● **PROMPT**: When the string "decimal" occurs in a line of the records, show that line.

Collected data

○ ○ ○ ○ ○ ○ ○

-- pv_equiv track=rewrite | github.com/eclipse-cyclonedds/cyclonedds-python | cyclonedds/tools/cli/layout/barchart.py | format_exponent
-- ===== SOURCE A (Python) =====
-- def format_exponent(num):
--     if num == 0:
--         return "⁰"
--     pre = ""
--     if num < 0:
--         pre = "⁻"
--         num *= -1
--     out = ""
--     while num:
--         c = num % 10
--         num //= 10
--         out += "⁰¹²³⁴⁵⁶⁷⁸⁹"[c]
--     return pre + out[::-1]
-- ===== SOURCE B (Python) =====
-- _SUP = str.maketrans("0123456789", "⁰¹²³⁴⁵⁶⁷⁸⁹")
--
--
-- def format_exponent(num):
--     body = str(abs(num)).translate(_SUP)
--     return "⁻" + body if num < 0 else body
-- ===== Notes on version B (the rewrite author's own statement) =====
-- stated objective: simpler
-- what changed: Replaces the digit-peeling loop (%10, //10) plus string reversal with a forward character translation of the decimal string of the absolute value via str.translate; the zero case falls out of the translation naturally.
import Mathlib
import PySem

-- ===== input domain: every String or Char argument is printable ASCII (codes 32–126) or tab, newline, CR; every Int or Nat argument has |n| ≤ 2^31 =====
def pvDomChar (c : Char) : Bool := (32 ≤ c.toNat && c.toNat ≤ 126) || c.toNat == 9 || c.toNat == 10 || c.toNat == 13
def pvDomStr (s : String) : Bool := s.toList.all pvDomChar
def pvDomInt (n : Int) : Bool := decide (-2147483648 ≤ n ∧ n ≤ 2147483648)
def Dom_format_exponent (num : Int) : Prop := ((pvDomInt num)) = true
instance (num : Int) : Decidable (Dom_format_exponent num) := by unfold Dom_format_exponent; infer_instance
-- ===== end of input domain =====

-- B replaces A's %10///10 digit-peeling loop plus reversal with a forward translation of
-- str(abs(num)); objective: simpler (fewer steps, no reversal).

-- ===== PORT A =====
-- the superscript digit table "⁰¹²³⁴⁵⁶⁷⁸⁹" as chars
def pvSupTable : List Char := ['⁰', '¹', '²', '³', '⁴', '⁵', '⁶', '⁷', '⁸', '⁹']

-- the `while num:` loop; the loop is only ever entered with num > 0 (the ≤ 0 guard is a
-- totality guard); table indexing uses pyGetD since 0 ≤ c ≤ 9 makes IndexError impossible
def pvLoopA (num : Int) (out : List Char) : List Char :=
  if h : num ≤ 0 then out
  else
    let c := PySem.Int.mod num 10
    pvLoopA (PySem.Int.floordiv num 10) (out ++ [PySem.List.pyGetD pvSupTable c ' '])
termination_by num.toNat
decreasing_by
  have h1 : 0 < num := by omega
  have : PySem.Int.floordiv num 10 < num := by
    rw [PySem.Int.floordiv_eq_ediv_of_pos (by omega)]; omega
  have : 0 ≤ PySem.Int.floordiv num 10 := by
    rw [PySem.Int.floordiv_eq_ediv_of_pos (by omega)]; omega
  omega

def format_exponent (num : Int) : String :=
  if num = 0 then "⁰"
  else
    let pre : List Char := if num < 0 then ['⁻'] else []
    let num' : Int := if num < 0 then num * -1 else num
    -- `pre + out[::-1]` (strings assembled as char lists, joined by String.mk)
    String.mk (pre ++ (pvLoopA num' []).reverse)

-- ===== PORT B =====
-- str.maketrans("0123456789", "⁰¹²³⁴⁵⁶⁷⁸⁹"): chars outside the table map to themselves
def pvSupOf (c : Char) : Char :=
  match c with
  | '0' => '⁰' | '1' => '¹' | '2' => '²' | '3' => '³' | '4' => '⁴'
  | '5' => '⁵' | '6' => '⁶' | '7' => '⁷' | '8' => '⁸' | '9' => '⁹'
  | c => c

def format_exponent_alt (num : Int) : String :=
  -- body = str(abs(num)).translate(_SUP)
  let body : List Char := (PySem.Int.toChars ((num.natAbs : Int))).map pvSupOf
  String.mk (if num < 0 then '⁻' :: body else body)

-- ===== PRECONDITION & SPEC =====
def Spec_format_exponent (num : Int) (out : String) : Prop := out = format_exponent_alt num
instance (num : Int) (out : String) : Decidable (Spec_format_exponent num out) := by unfold Spec_format_exponent; infer_instance

-- ===== CLAIM (what is proved, stated in full; the proofs are below) =====
def Claim_equal_format_exponent : Prop := ∀ (num : Int), Dom_format_exponent num → Spec_format_exponent num (format_exponent num)

-- ===== LEMMAS AND PROOFS =====

-- canonical most-significant-first decimal digit characters (what Nat.toDigits 10 produces)
def pvD (n : Nat) : List Char :=
  if h : n / 10 = 0 then [Nat.digitChar (n % 10)]
  else pvD (n / 10) ++ [Nat.digitChar (n % 10)]
termination_by n
decreasing_by exact Nat.div_lt_self (by omega) (by omega)

lemma pv_toDigitsCore (f : Nat) : ∀ n acc, n < f →
    Nat.toDigitsCore 10 f n acc = pvD n ++ acc := by
  induction f with
  | zero => intro n acc h; omega
  | succ f ih =>
    intro n acc h
    rw [Nat.toDigitsCore, pvD]
    by_cases h10 : n / 10 = 0
    · simp [h10]
    · simp only [h10, if_false, dif_neg h10]
      rw [ih (n / 10) _ (by have := Nat.div_lt_self (by omega : 0 < n) (by omega : 1 < 10); omega)]
      simp

lemma pv_toDigits (n : Nat) : Nat.toDigits 10 n = pvD n := by
  rw [Nat.toDigits, pv_toDigitsCore (n + 1) n [] (by omega)]
  simp

lemma pv_toChars (m : Nat) : PySem.Int.toChars (m : Int) = pvD m := by
  rw [PySem.Int.toChars]
  simp [pv_toDigits]

-- least-significant-first superscript digits, as A's loop accumulates them
def pvL (n : Nat) : List Char :=
  if h : n = 0 then []
  else pvSupTable.getD (n % 10) ' ' :: pvL (n / 10)
termination_by n
decreasing_by exact Nat.div_lt_self (by omega) (by omega)

lemma pv_loopA (n : Nat) : ∀ out, pvLoopA (n : Int) out = out ++ pvL n := by
  induction n using Nat.strong_induction_on with
  | _ n ih =>
    intro out
    rw [pvLoopA, pvL]
    by_cases h0 : n = 0
    · simp [h0]
    · have hpos : ¬ ((n : Int) ≤ 0) := by omega
      simp only [dif_neg hpos, dif_neg h0]
      rw [show PySem.Int.floordiv (n : Int) 10 = ((n / 10 : Nat) : Int) from
            PySem.Int.floordiv_natCast n 10,
          show PySem.Int.mod (n : Int) 10 = ((n % 10 : Nat) : Int) from
            PySem.Int.mod_natCast n 10,
          PySem.List.pyGetD_natCast,
          ih (n / 10) (Nat.div_lt_self (by omega) (by omega))]
      simp

lemma pv_sup_digitChar (d : Nat) (h : d < 10) :
    pvSupTable[d]?.getD ' ' = pvSupOf (Nat.digitChar d) := by
  interval_cases d <;> rfl

lemma pv_rev_L (n : Nat) (h : 0 < n) : (pvL n).reverse = (pvD n).map pvSupOf := by
  induction n using Nat.strong_induction_on with
  | _ n ih =>
    rw [pvL, pvD, dif_neg (by omega : ¬ n = 0)]
    by_cases h10 : n / 10 = 0
    · simp [h10, pvL, pv_sup_digitChar (n % 10) (by omega)]
    · rw [dif_neg h10]
      simp [ih (n / 10) (Nat.div_lt_self (by omega) (by omega)) (by omega),
            pv_sup_digitChar (n % 10) (by omega)]

-- ===== VERDICT (by name: the statement is the Claim_ definition above) =====
theorem format_exponent_spec : Claim_equal_format_exponent := by
  intro num _
  unfold Spec_format_exponent format_exponent format_exponent_alt
  by_cases h0 : num = 0
  · subst h0; decide
  · rw [if_neg h0]
    have habs : ((num.natAbs : Nat) : Int) = if num < 0 then num * -1 else num := by
      by_cases hn : num < 0 <;> simp [hn] <;> omega
    have hpos : 0 < num.natAbs := by omega
    rw [pv_toChars, ← pv_rev_L _ hpos, ← habs]
    show String.mk ((if num < 0 then ['⁻'] else []) ++ (pvLoopA ((num.natAbs : Nat) : Int) []).reverse)
        = String.mk (if num < 0 then '⁻' :: (pvL num.natAbs).reverse else (pvL num.natAbs).reverse)
    rw [pv_loopA num.natAbs []]
    by_cases hn : num < 0 <;> simp [hn]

○ ○ ○ ○ ○ ○ ○

● **TASK ANSWER**:
-- what changed: Replaces the digit-peeling loop (%10, //10) plus string reversal with a forward character translation of the decimal string of the absolute value via str.translate; the zero case falls out of the translation naturally.
-- canonical most-significant-first decimal digit characters (what Nat.toDigits 10 produces)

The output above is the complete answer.